Fig. 2 shows the concentration curve of titanium, oxygen and calcium after the treatment of the substrate with a calcium nitrate melt at 560 ° C and a duration of four hours. It is not only apparent that the substrate contains calcium on the surface , but also that the oxygen content has increased considerably compared to the calcium content, ie the TiO ₂ layer has been considerably reinforced.

Fig. 3 gives the concentrations of titanium, oxygen, calcium and phosphorus of the sample shown in Fig. 2 after the additional treatment with a phosphorus-containing simulated body fluid as that. With this treatment, X-ray layers of calcium phosphate form first.
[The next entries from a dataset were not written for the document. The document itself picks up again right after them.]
-- pv_equiv track=rewrite | github.com/julienPalleau/Udemy | Tests/summerOf69.py | summer_69b
-- ===== SOURCE A (Python) =====
-- def summer_69b(arr):
--     while 6 in arr:
--         start, stop = arr.index(6), arr.index(9)+1
--         del arr[start:stop]
--     result = 0
--     for n in arr:
--         result += n
--     return result
-- ===== SOURCE B (Python) =====
-- def summer_69b(arr):
--     total = 0
--     skip = False
--     for n in arr:
--         if skip:
--             if n == 9:
--                 skip = False
--         elif n == 6:
--             skip = True
--         else:
--             total += n
--     return total
-- ===== Notes on version B (the rewrite author's own statement) =====
-- stated objective: simpler
-- what changed: Replaces the repeated index/delete rescan loop (which mutates the list) with a single left-to-right pass carrying a skip flag between a 6 and the next 9; no mutation of the argument.
import Mathlib
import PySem

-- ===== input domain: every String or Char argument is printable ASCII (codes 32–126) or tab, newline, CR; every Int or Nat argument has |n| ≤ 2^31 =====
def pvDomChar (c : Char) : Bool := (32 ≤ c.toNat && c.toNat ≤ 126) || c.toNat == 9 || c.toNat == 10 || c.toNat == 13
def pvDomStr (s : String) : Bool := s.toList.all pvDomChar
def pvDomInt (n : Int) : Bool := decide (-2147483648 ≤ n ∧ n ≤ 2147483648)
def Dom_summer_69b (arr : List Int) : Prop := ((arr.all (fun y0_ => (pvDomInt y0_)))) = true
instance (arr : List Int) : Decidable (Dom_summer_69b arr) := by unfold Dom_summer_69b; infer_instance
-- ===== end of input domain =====

-- B replaces A's repeated index/delete rescans with one single pass carrying a skip flag
-- (objective: simpler). Python A mutates its argument (del arr[start:stop]); B does not:
-- the equivalence proved here is about the RETURN value only.

-- ===== PORT A =====
-- while 6 in arr: del arr[arr.index(6) : arr.index(9)+1]
-- The fuel argument only makes the while-loop total: inside Pre_ every iteration removes
-- at least 2 elements, so fuel = arr.length + 1 is never exhausted.  When arr.index(9)
-- fails Python raises ValueError (excluded by Pre_); the port stops there.
def summer_69b_loop : Nat → List Int → List Int
  | 0, arr => arr
  | fuel+1, arr =>
    if arr.contains 6 then
      match PySem.List.index? arr 6, PySem.List.index? arr 9 with
      | some s, some j =>
          summer_69b_loop fuel
            (PySem.List.slice arr none (some (s : Int)) ++
             PySem.List.slice arr (some ((j : Int) + 1)) none)
      | _, _ => arr   -- Python: ValueError (no 9 while a 6 is present); outside Pre_
    else arr

def summer_69b (arr : List Int) : Int :=
  (summer_69b_loop (arr.length + 1) arr).foldl (fun result n => result + n) 0

-- ===== PORT B =====
-- the loop body of Source B: state = (total, skip)
def summer69bAltStep (st : Int × Bool) (n : Int) : Int × Bool :=
  if st.2 then (if n = 9 then (st.1, false) else st)
  else if n = 6 then (st.1, true)
  else (st.1 + n, st.2)

def summer_69b_alt (arr : List Int) : Int :=
  (arr.foldl summer69bAltStep (0, false)).1

-- ===== PRECONDITION & SPEC =====
-- Pre_ excludes exactly the inputs where Python A does not return: it raises ValueError
-- when a 6 is present with no 9 left, and loops forever when the first 9 does not come
-- after the first 6 (del removes nothing).  preScan walks the list once with the
-- in-span flag: a 6 outside a span must be closed by a later 9, and a 9 outside a span
-- must not be followed by another 6.
def summer69bPreScan : Bool → List Int → Bool
  | false, [] => true
  | true, [] => false
  | false, x :: xs =>
      if x = 6 then summer69bPreScan true xs
      else if x = 9 then !(xs.contains 6)
      else summer69bPreScan false xs
  | true, x :: xs => if x = 9 then summer69bPreScan false xs else summer69bPreScan true xs

def Pre_summer_69b (arr : List Int) : Prop := summer69bPreScan false arr = true
instance (arr : List Int) : Decidable (Pre_summer_69b arr) := by unfold Pre_summer_69b; infer_instance

def pvWitness_summer_69b : List Int := [4, 6, 1, 9, 5, 9, 2]

def Spec_summer_69b (arr : List Int) (out : Int) : Prop := out = summer_69b_alt arr
instance (arr : List Int) (out : Int) : Decidable (Spec_summer_69b arr out) := by unfold Spec_summer_69b; infer_instance

-- ===== CLAIM (what is proved, stated in full; the proofs are below) =====
def Claim_equal_summer_69b : Prop := ∀ (arr : List Int), Dom_summer_69b arr → Pre_summer_69b arr → Spec_summer_69b arr (summer_69b arr)

-- ===== LEMMAS AND PROOFS =====

theorem summer69b_notMemCons {a x : Int} {l : List Int} (hx : x ≠ a) (hl : a ∉ l) : a ∉ x :: l := by
  intro hm
  rcases List.mem_cons.mp hm with h | h
  · exact hx h.symm
  · exact hl h

-- B's fold over a 6-free prefix just adds it up and stays outside a span.
theorem altStep_foldl_no6 (p : List Int) (t : Int) (h : 6 ∉ p) :
    p.foldl summer69bAltStep (t, false) = (t + p.sum, false) := by
  induction p generalizing t with
  | nil => simp
  | cons x xs ih =>
    have hx : x ≠ 6 := by intro hx; exact h (by simp [hx])
    have hxs : 6 ∉ xs := fun hm => h (List.mem_cons_of_mem _ hm)
    simp only [List.foldl_cons]
    rw [show summer69bAltStep (t, false) x = (t + x, false) from by simp [summer69bAltStep, hx]]
    rw [ih _ hxs]
    simp [add_assoc]

-- B's fold over a 9-free span skips everything.
theorem altStep_foldl_no9 (m : List Int) (t : Int) (h : 9 ∉ m) :
    m.foldl summer69bAltStep (t, true) = (t, true) := by
  induction m with
  | nil => simp
  | cons x xs ih =>
    have hx : x ≠ 9 := by intro hx; exact h (by simp [hx])
    have hxs : 9 ∉ xs := fun hm => h (List.mem_cons_of_mem _ hm)
    simp only [List.foldl_cons, summer69bAltStep, hx, if_true, if_false]
    simpa [hx] using ih hxs

-- decomposition of a successful scan in the in-span state
theorem preScan_true_decomp (xs : List Int) (h : summer69bPreScan true xs = true) :
    ∃ m r, xs = m ++ 9 :: r ∧ 9 ∉ m ∧ summer69bPreScan false r = true := by
  induction xs with
  | nil => simp [summer69bPreScan] at h
  | cons x xs ih =>
    by_cases hx : x = 9
    · exact ⟨[], xs, by simp [hx], by simp, by simpa [summer69bPreScan, hx] using h⟩
    · have h' : summer69bPreScan true xs = true := by simpa [summer69bPreScan, hx] using h
      obtain ⟨m, r, hr, hm, hscan⟩ := ih h'
      exact ⟨x :: m, r, by simp [hr], summer69b_notMemCons hx hm, hscan⟩

-- decomposition of a successful scan that still contains a 6
theorem preScan_false_decomp (arr : List Int) (h : summer69bPreScan false arr = true)
    (h6 : 6 ∈ arr) :
    ∃ p m r, arr = p ++ 6 :: m ++ 9 :: r ∧ 6 ∉ p ∧ 9 ∉ p ∧ 9 ∉ m ∧
      summer69bPreScan false r = true := by
  induction arr with
  | nil => simp at h6
  | cons x xs ih =>
    by_cases hx6 : x = 6
    · have h' : summer69bPreScan true xs = true := by simpa [summer69bPreScan, hx6] using h
      obtain ⟨m, r, hr, hm, hscan⟩ := preScan_true_decomp xs h'
      exact ⟨[], m, r, by simp [hx6, hr], by simp, by simp, hm, hscan⟩
    · have hxs6 : 6 ∈ xs := by
        rcases List.mem_cons.mp h6 with h | h
        · exact absurd h.symm hx6
        · exact h
      by_cases hx9 : x = 9
      · exfalso
        have : (xs.contains 6) = false := by
          have := h; simp [summer69bPreScan, hx9] at this
          simpa using this
        rw [List.contains_eq_mem] at this
        simp [hxs6] at this
      · have h' : summer69bPreScan false xs = true := by
          simpa [summer69bPreScan, hx6, hx9] using h
        obtain ⟨p, m, r, hr, hp6, hp9, hm, hscan⟩ := ih h' hxs6
        exact ⟨x :: p, m, r, by simp [hr], summer69b_notMemCons hx6 hp6,
          summer69b_notMemCons hx9 hp9, hm, hscan⟩

-- a 6-free, 9-free prefix is transparent to the scan
theorem preScan_false_append (p r : List Int) (hp6 : 6 ∉ p) (hp9 : 9 ∉ p) :
    summer69bPreScan false (p ++ r) = summer69bPreScan false r := by
  induction p with
  | nil => simp
  | cons x xs ih =>
    have hx6 : x ≠ 6 := fun hx => hp6 (by simp [hx])
    have hx9 : x ≠ 9 := fun hx => hp9 (by simp [hx])
    have := ih (fun hm => hp6 (List.mem_cons_of_mem _ hm))
               (fun hm => hp9 (List.mem_cons_of_mem _ hm))
    simpa [summer69bPreScan, hx6, hx9] using this

theorem index?_of_decomp (pre suf : List Int) (v : Int) (hv : v ∉ pre) :
    PySem.List.index? (pre ++ v :: suf) v = some pre.length :=
  (PySem.List.index?_eq_some_iff _ _ _).mpr ⟨pre, suf, rfl, rfl, hv⟩

-- the main invariant: inside Pre_ with enough fuel, A's while-loop sums to B's value
theorem summer69b_main (fuel : Nat) (arr : List Int)
    (hpre : summer69bPreScan false arr = true) (hfuel : arr.length < fuel) :
    (summer_69b_loop fuel arr).foldl (fun result n => result + n) 0 =
      summer_69b_alt arr := by
  induction fuel generalizing arr with
  | zero => omega
  | succ fuel ih =>
    by_cases h6 : 6 ∈ arr
    · obtain ⟨p, m, r, harr, hp6, hp9, hm9, hscan⟩ := preScan_false_decomp arr hpre h6
      have hidx6 : PySem.List.index? arr 6 = some p.length := by
        rw [harr]; simpa using index?_of_decomp p (m ++ 9 :: r) 6 hp6
      have hidx9 : PySem.List.index? arr 9 = some (p.length + m.length + 1) := by
        have h9pre : (9 : Int) ∉ p ++ 6 :: m := by
          simp [List.mem_append, hp9, hm9]
        have : PySem.List.index? ((p ++ 6 :: m) ++ 9 :: r) 9 = some (p ++ 6 :: m).length :=
          index?_of_decomp (p ++ 6 :: m) r 9 h9pre
        rw [harr]
        simpa [List.append_assoc, Nat.add_comm, Nat.add_left_comm] using this
      have hslice1 : PySem.List.slice arr none (some ((p.length : Nat) : Int)) = p := by
        rw [PySem.List.slice_to_natCast, harr]
        simp
      have hslice2 :
          PySem.List.slice arr (some (((p.length + m.length + 1 : Nat) : Int) + 1)) none = r := by
        have hcast : (((p.length + m.length + 1 : Nat) : Int) + 1)
            = ((p.length + m.length + 2 : Nat) : Int) := by push_cast; ring
        rw [hcast, PySem.List.slice_from_natCast, harr]
        have hlen : (p ++ 6 :: m ++ [9]).length = p.length + m.length + 2 := by
          simp; omega
        have : (p ++ 6 :: m ++ [9]) ++ r = p ++ 6 :: m ++ 9 :: r := by simp
        rw [← this, ← hlen, List.drop_left]
      have hcontains : arr.contains 6 = true := by
        rw [List.contains_eq_mem]; simp [h6]
      have hloop : summer_69b_loop (fuel + 1) arr = summer_69b_loop fuel (p ++ r) := by
        rw [summer_69b_loop, hcontains, if_pos rfl, hidx6, hidx9]
        simp only [hslice1, hslice2]
      have hprer : summer69bPreScan false (p ++ r) = true := by
        rw [preScan_false_append p r hp6 hp9]; exact hscan
      have hlen : (p ++ r).length < fuel := by
        have : arr.length = p.length + m.length + 2 + r.length := by
          rw [harr]; simp; omega
        simp only [List.length_append]
        omega
      -- B gives the same value on arr and on p ++ r
      have hBarr : summer_69b_alt (p ++ 6 :: m ++ 9 :: r) = summer_69b_alt (p ++ r) := by
        unfold summer_69b_alt
        simp only [List.foldl_append]
        rw [altStep_foldl_no6 p 0 hp6]
        rw [List.foldl_cons (l := m),
          show summer69bAltStep (0 + p.sum, false) 6 = (0 + p.sum, true) from by
            simp [summer69bAltStep]]
        rw [altStep_foldl_no9 m _ hm9]
        rw [List.foldl_cons,
          show summer69bAltStep (0 + p.sum, true) 9 = (0 + p.sum, false) from by
            simp [summer69bAltStep]]
      rw [hloop, ih (p ++ r) hprer hlen, harr]
      exact hBarr.symm
    · have hcontains : arr.contains 6 = false := by
        rw [List.contains_eq_mem]; simp [h6]
      have hloop : summer_69b_loop (fuel + 1) arr = arr := by
        rw [summer_69b_loop, hcontains]; simp
      rw [hloop]
      unfold summer_69b_alt
      rw [altStep_foldl_no6 arr 0 h6]
      simpa using PySem.List.foldl_add arr (fun n : Int => n) 0

-- ===== VERDICT (by name: the statement is the Claim_ definition above) =====
theorem summer_69b_spec : Claim_equal_summer_69b := by
  intro arr _ hpre
  unfold Spec_summer_69b summer_69b
  exact summer69b_main (arr.length + 1) arr hpre (by omega)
Depending on the phosphorus content, calcium diphosphate, tri calcium phosphate and hydroxyapatite can form. Since calcium diphosphate has the highest percentage of phosphorus, it is assumed that this essentially forms directly on the surface, while the layers underneath consist predominantly of tricalcium phosphate and hydroxyapatite, which have a closer relationship to the bone substance.

Fig. 4 shows the concentration of titanium and oxygen on the surface of a sample of titanium, which was exposed to the air for 4 hours at 560 ° C. As the comparison with FIG. 2 shows, the TiO ₂ layer after the treatment in the molten salt is significantly thicker than after a corresponding treatment in air. This is a surprising advantageous effect of the method according to the invention.
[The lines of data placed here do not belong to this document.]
-- pv_equiv track=rewrite | github.com/Eleanoryuyuyu/LeetCode | 剑指offer/38. 字符串的排列.py | Permutation2
-- ===== SOURCE A (Python) =====
-- def Permutation2(ss):
--     if not ss:
--         return []
--     ss = list(ss)
--     res = [""]
--     for w in ss:
--         res += [c + w for c in res]
--     return res
-- ===== SOURCE B (Python) =====
-- def Permutation2(ss):
--     if not ss:
--         return []
--     ss = list(ss)
--     n = len(ss)
--     return ["".join(ss[j] for j in range(n) if mask & (1 << j)) for mask in range(1 << n)]
-- ===== Notes on version B (the rewrite author's own statement) =====
-- stated objective: alternative
-- what changed: Replaces the iterative res += [c+w for c in res] doubling loop with a single pass over bitmasks 0..2^n-1, building each subset string directly from the bits of its mask (LSB = first character).
import Mathlib
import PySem

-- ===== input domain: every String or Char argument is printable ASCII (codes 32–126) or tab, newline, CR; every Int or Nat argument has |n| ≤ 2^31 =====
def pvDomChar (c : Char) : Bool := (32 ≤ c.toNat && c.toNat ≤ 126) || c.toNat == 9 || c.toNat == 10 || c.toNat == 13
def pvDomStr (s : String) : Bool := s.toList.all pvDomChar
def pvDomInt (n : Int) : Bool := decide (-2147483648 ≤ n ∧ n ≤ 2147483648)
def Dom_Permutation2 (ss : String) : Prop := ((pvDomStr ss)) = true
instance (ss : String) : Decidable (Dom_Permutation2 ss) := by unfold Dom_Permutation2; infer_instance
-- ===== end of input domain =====

-- B replaces A's repeated doubling of the result list with a single pass over bitmasks
-- 0..2^n-1, building each subset string directly from the bits of its mask (alternative
-- decomposition, same asymptotic cost).

-- ===== PORT A =====
-- A: res = [""]; for w in ss: res += [c + w for c in res].  Strings are carried as List Char
-- and converted with String.mk at the end (exact: both are plain char-sequence concatenation).
def Permutation2 (ss : String) : List String :=
  if ss.toList = [] then []
  else
    ((ss.toList).foldl (fun res w => res ++ res.map (fun c => c ++ [w])) ([[]] : List (List Char))).map String.mk

-- ===== PORT B =====
-- B: for each mask in range(2^n), join ss[j] for the j with bit j set (LSB = first char).
def Permutation2_alt (ss : String) : List String :=
  let l := ss.toList
  if l = [] then []
  else
    (List.range (2 ^ l.length)).map (fun mask =>
      String.mk ((l.zipIdx.filterMap (fun cj => if mask.testBit cj.2 then some cj.1 else none))))

-- ===== PRECONDITION & SPEC =====
def Spec_Permutation2 (ss : String) (out : List String) : Prop := out = Permutation2_alt ss
instance (ss : String) (out : List String) : Decidable (Spec_Permutation2 ss out) := by unfold Spec_Permutation2; infer_instance

-- ===== CLAIM (what is proved, stated in full; the proofs are below) =====
def Claim_equal_Permutation2 : Prop := ∀ (ss : String), Dom_Permutation2 ss → Spec_Permutation2 ss (Permutation2 ss)

-- ===== LEMMAS AND PROOFS =====

-- the subset of l selected by the bits of mask (B's per-mask builder)
def pvSubset (l : List Char) (mask : Nat) : List Char :=
  l.zipIdx.filterMap (fun cj => if mask.testBit cj.2 then some cj.1 else none)

theorem pvSubset_append_low (l : List Char) (w : Char) (mask : Nat) (h : mask < 2 ^ l.length) :
    pvSubset (l ++ [w]) mask = pvSubset l mask := by
  unfold pvSubset
  rw [List.zipIdx_append, List.filterMap_append]
  have : mask.testBit l.length = false := Nat.testBit_lt_two_pow h
  simp [List.zipIdx, this]

theorem pvSubset_append_high (l : List Char) (w : Char) (mask : Nat) (h : mask < 2 ^ l.length) :
    pvSubset (l ++ [w]) (2 ^ l.length + mask) = pvSubset l mask ++ [w] := by
  unfold pvSubset
  rw [List.zipIdx_append, List.filterMap_append]
  have htop : (2 ^ l.length + mask).testBit l.length = true := by
    simp [Nat.testBit_two_pow_add_eq, Nat.testBit_lt_two_pow h]
  have hlow : ∀ j, j < l.length → (2 ^ l.length + mask).testBit j = mask.testBit j :=
    fun j hj => Nat.testBit_two_pow_add_gt hj mask
  simp only [List.zipIdx]
  congr 1
  · apply List.filterMap_congr
    intro cj hcj
    have hj : cj.2 < l.length := by
      have := List.snd_lt_add_of_mem_zipIdx hcj
      simpa using this
    rw [hlow cj.2 hj]
  · simp [htop]

theorem pvFold_eq (l : List Char) :
    l.foldl (fun res w => res ++ res.map (fun c => c ++ [w])) ([[]] : List (List Char))
      = (List.range (2 ^ l.length)).map (pvSubset l) := by
  induction l using List.reverseRecOn with
  | nil => simp [pvSubset]
  | append_singleton l w ih =>
    rw [List.foldl_append, ih]
    have hlen : (l ++ [w]).length = l.length + 1 := by simp
    rw [hlen, pow_succ, mul_two, List.range_add, List.map_append]
    simp only [List.foldl_cons, List.foldl_nil]
    congr 1
    · apply List.map_congr_left
      intro mask hm
      rw [List.mem_range] at hm
      exact (pvSubset_append_low l w mask hm).symm
    · rw [List.map_map, List.map_map]
      apply List.map_congr_left
      intro mask hm
      rw [List.mem_range] at hm
      simp only [Function.comp]
      exact (pvSubset_append_high l w mask hm).symm

-- ===== VERDICT (by name: the statement is the Claim_ definition above) =====
theorem Permutation2_spec : Claim_equal_Permutation2 := by
  intro ss _
  unfold Spec_Permutation2 Permutation2 Permutation2_alt
  by_cases h : ss.toList = []
  · simp [h]
  · simp only [h, reduceIte]
    rw [pvFold_eq]
    simp [pvSubset, List.map_map]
FIG. 5 shows an X-ray spectrum for the sample according to FIG. 2, ie the titanium substrate treated with a calcium nitrate melt for a period of four hours at 560 ° C. As this spectrum shows, there are clear X-ray reflections for titanium, titanium oxide (here as rutile) and calcium titanate (Ca ₄ Ti ₃ O ₁₀ ), which results from the reaction between TiO ₂ and Ca ions.
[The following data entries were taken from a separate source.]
-- pv_equiv track=rewrite | github.com/pochiman/AlgoExpert | 04_Very_Hard/019_Rectangle_Mania.py | getCoordsTable
-- ===== SOURCE A (Python) =====
-- def getCoordsTable(coords):
--   coordsTable = {"x": {}, "y": {}}
--   for coord in coords:
--     x, y = coord
--     if x not in coordsTable["x"]:
--       coordsTable["x"][x] = []
--     coordsTable["x"][x].append(coord)
--     if y not in coordsTable["y"]:
--       coordsTable["y"][y] = []
--     coordsTable["y"][y].append(coord)
--   return coordsTable
-- ===== SOURCE B (Python) =====
-- def getCoordsTable(coords):
--   def group(key):
--     keys = dict.fromkeys(key(c) for c in coords)
--     return {k: [c for c in coords if key(c) == k] for k in keys}
--   return {"x": group(lambda c: c[0]), "y": group(lambda c: c[1])}
-- ===== Notes on version B (the rewrite author's own statement) =====
-- stated objective: alternative
-- what changed: Replaces A's single pass that mutates two tables with conditional key initialisation by a dedup-keys-then-filter-per-key decomposition: the key order is computed once with dict.fromkeys and each group is a comprehension filtering the input.
import Mathlib
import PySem

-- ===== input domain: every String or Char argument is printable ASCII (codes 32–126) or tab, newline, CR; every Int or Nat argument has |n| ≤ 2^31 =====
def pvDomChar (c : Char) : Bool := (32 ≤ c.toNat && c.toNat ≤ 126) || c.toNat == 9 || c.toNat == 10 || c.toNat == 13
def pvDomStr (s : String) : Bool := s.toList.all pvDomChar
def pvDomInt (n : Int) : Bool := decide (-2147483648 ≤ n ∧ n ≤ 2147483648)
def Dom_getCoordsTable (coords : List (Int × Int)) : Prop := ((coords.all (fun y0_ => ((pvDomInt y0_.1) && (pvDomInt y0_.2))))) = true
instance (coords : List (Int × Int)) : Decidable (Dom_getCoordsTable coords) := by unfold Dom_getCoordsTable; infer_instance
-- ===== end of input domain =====

-- B replaces A's single mutating pass by a dedup-keys-then-filter-per-key decomposition (alternative structure, same results).

-- ===== PORT A =====
-- the body of A's loop for one axis table: "if k not in table: table[k] = []; table[k].append(coord)"
def pvStepA (d : PySem.Dict Int (List (Int × Int))) (k : Int) (c : Int × Int) :
    PySem.Dict Int (List (Int × Int)) :=
  let d1 := if d.contains k then d else d.insert k []
  d1.modify k [] (fun l => l ++ [c])

def getCoordsTable (coords : List (Int × Int)) : List (String × List (Int × List (Int × Int))) :=
  let st := coords.foldl
    (fun (t : PySem.Dict Int (List (Int × Int)) × PySem.Dict Int (List (Int × Int))) c =>
      (pvStepA t.1 c.1 c, pvStepA t.2 c.2 c))
    (PySem.Dict.empty, PySem.Dict.empty)
  [("x", st.1.items), ("y", st.2.items)]

-- ===== PORT B =====
-- one axis table of B: keys via dict.fromkeys (ordered dedup), each group a filtering comprehension
def pvGroupB (key : (Int × Int) → Int) (coords : List (Int × Int)) : List (Int × List (Int × Int)) :=
  (PySem.List.dedup (coords.map key)).map (fun k => (k, coords.filter (fun c => key c == k)))

def getCoordsTable_alt (coords : List (Int × Int)) : List (String × List (Int × List (Int × Int))) :=
  [("x", pvGroupB (fun c => c.1) coords), ("y", pvGroupB (fun c => c.2) coords)]

-- ===== PRECONDITION & SPEC =====
def Spec_getCoordsTable (coords : List (Int × Int)) (out : List (String × List (Int × List (Int × Int)))) : Prop := out = getCoordsTable_alt coords
instance (coords : List (Int × Int)) (out : List (String × List (Int × List (Int × Int)))) : Decidable (Spec_getCoordsTable coords out) := by unfold Spec_getCoordsTable; infer_instance

-- ===== CLAIM (what is proved, stated in full; the proofs are below) =====
def Claim_equal_getCoordsTable : Prop := ∀ (coords : List (Int × Int)), Dom_getCoordsTable coords → Spec_getCoordsTable coords (getCoordsTable coords)

-- ===== LEMMAS AND PROOFS =====

-- A's "ensure key then append" equals a single modify with default []
lemma pvStepA_eq_modify (d : PySem.Dict Int (List (Int × Int))) (k : Int) (c : Int × Int) :
    pvStepA d k c = d.modify k [] (fun l => l ++ [c]) := by
  unfold pvStepA
  rcases h : d.contains k
  case true => simp
  case false =>
    have hk : k ∉ d.items.map (·.1) := by
      intro hm
      rw [show d.items.map (·.1) = d.keys from rfl] at hm
      rw [← PySem.Dict.contains_iff_mem_keys] at hm
      simp [h] at hm
    have hins : (PySem.Dict.mk (d.items ++ [(k, [])]) : PySem.Dict Int (List (Int × Int))) = d.insert k [] := by
      apply PySem.Dict.ext
      rw [PySem.Dict.items_insert_of_not_contains (h := h)]
    simp only [PySem.Dict.modify, PySem.Dict.insert, h, Bool.false_eq_true, ↓reduceIte,
      PySem.Dict.contains_mk, List.any_append, List.any_cons, BEq.rfl, List.any_nil, Bool.or_false,
      Bool.or_true, beq_iff_eq, List.map_append, List.map_cons, List.map_nil, PySem.Dict.mk.injEq,
      List.append_singleton_inj, Prod.mk.injEq, List.append_cancel_right_eq, true_and]
    constructor
    · have : ∀ p ∈ d.items, (if p.1 = k then (k, (PySem.Dict.mk (d.items ++ [(k, [])])).getD k [] ++ [c]) else p) = p := by
        intro p hp
        rw [if_neg]
        intro he; exact hk (he ▸ List.mem_map_of_mem hp)
      rw [List.map_congr_left this]; simp
    · rw [hins, PySem.Dict.getD_insert_self, PySem.Dict.getD_of_not_contains (h := h)]

-- one axis of A's fold equals B's group
lemma pvFold_eq_group (key : (Int × Int) → Int) (coords : List (Int × Int)) :
    (coords.foldl (fun d c => pvStepA d (key c) c) PySem.Dict.empty).items
      = pvGroupB key coords := by
  simp only [pvStepA_eq_modify]
  have hnd : (coords.foldl (fun d c => d.modify (key c) [] (fun l => l ++ [c])) PySem.Dict.empty).keys.Nodup :=
    PySem.Dict.nodup_keys_foldl_modify_key coords key [] _ _ PySem.Dict.nodup_keys_empty
  rw [PySem.Dict.items_eq_map_keys _ hnd []]
  have hkeys : (coords.foldl (fun d c => d.modify (key c) [] (fun l => l ++ [c])) PySem.Dict.empty).keys
      = PySem.List.dedup (coords.map key) := by
    rw [PySem.Dict.keys_foldl_modify_key]
    simp [PySem.Set.update_nil_left]
  rw [hkeys, pvGroupB]
  apply List.map_congr_left
  intro k _
  have hfold : coords.foldl (fun d c => d.modify (key c) [] (fun l => l ++ [c])) PySem.Dict.empty
      = (coords.map (fun c => (key c, c))).foldl (fun d p => d.modify p.1 [] (fun l => l ++ [p.2])) PySem.Dict.empty := by
    rw [List.foldl_map]
  rw [hfold, PySem.Dict.getD_foldl_modify_append, List.filter_map, List.map_map]
  simp [Function.comp_def]

-- ===== VERDICT (by name: the statement is the Claim_ definition above) =====
theorem getCoordsTable_spec : Claim_equal_getCoordsTable := by
  intro coords _
  show _ = _
  unfold getCoordsTable getCoordsTable_alt
  rw [PySem.List.foldl_prod_mk (f := fun d (c : Int × Int) => pvStepA d c.1 c)
      (g := fun d (c : Int × Int) => pvStepA d c.2 c)]
  simp only [pvFold_eq_group (fun c => c.1), pvFold_eq_group (fun c => c.2)]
The total thickness of the process described detected layers in the present example about 2 to 2.9 microns, the calcium-containing layer a thickness in the range between 1.7 and 2.4 microns has.

Claims (14)

1. A method for producing an implant or substrate made of titanium or a titanium alloy with a calcium-containing biocompatible surface layer, characterized in that the implant or substrate for producing the biocompatible surface layer is treated with a calcium salt melt. 2. The method according to claim 1, characterized in net that the temperature of the calcium salt melt is below 750 ° C. 3. The method according to claim 1 or 2, characterized ge indicates that the duration of treatment in the Range is between 10 and 1500 minutes. 4. The method according to any one of claims 1 to 3, because characterized in that the calcium salt is acidic is substance. 5. The method according to claim 4, characterized in net that calcium nitrate is used as the calcium salt becomes. 6. The method according to claim 5, characterized in net that the temperature of calcium nitrate Melt is about 560 ° C. 7. The method according to claim 6, characterized in net that the duration of treatment with the Calci umnitrate melt four to twelve, preferably is four hours.   8. The method according to any one of claims 1 to 7, there characterized in that the biocompatible Surface with a medium containing phosphorus Generation of a layer containing calcium phosphate is treated. 9. The method according to claim 8, characterized in net that the phosphorus-containing medium a simu body fluid or a phosphoric acid right / water mixture. 10. The method according to claim 8 or 9, characterized ge indicates that the phosphorus-containing medium a temperature <90 ° C is heated. 11. The method according to any one of claims 8 to 10, there characterized in that the calcium phosphate containing layer is annealed. 12. The method according to claim 11, characterized in net that the tempering at a temperature in Range from 150 ° C to 750 ° C is carried out. 13. The method according to claim 11 or 12, characterized ge indicates that the duration of the tempering in loading ranges from 15 minutes to 600 minutes. 14. The method according to any one of claims 1 to 13, there characterized in that the substrate ex vivo in biotechnology, preferably for cells breeding is used.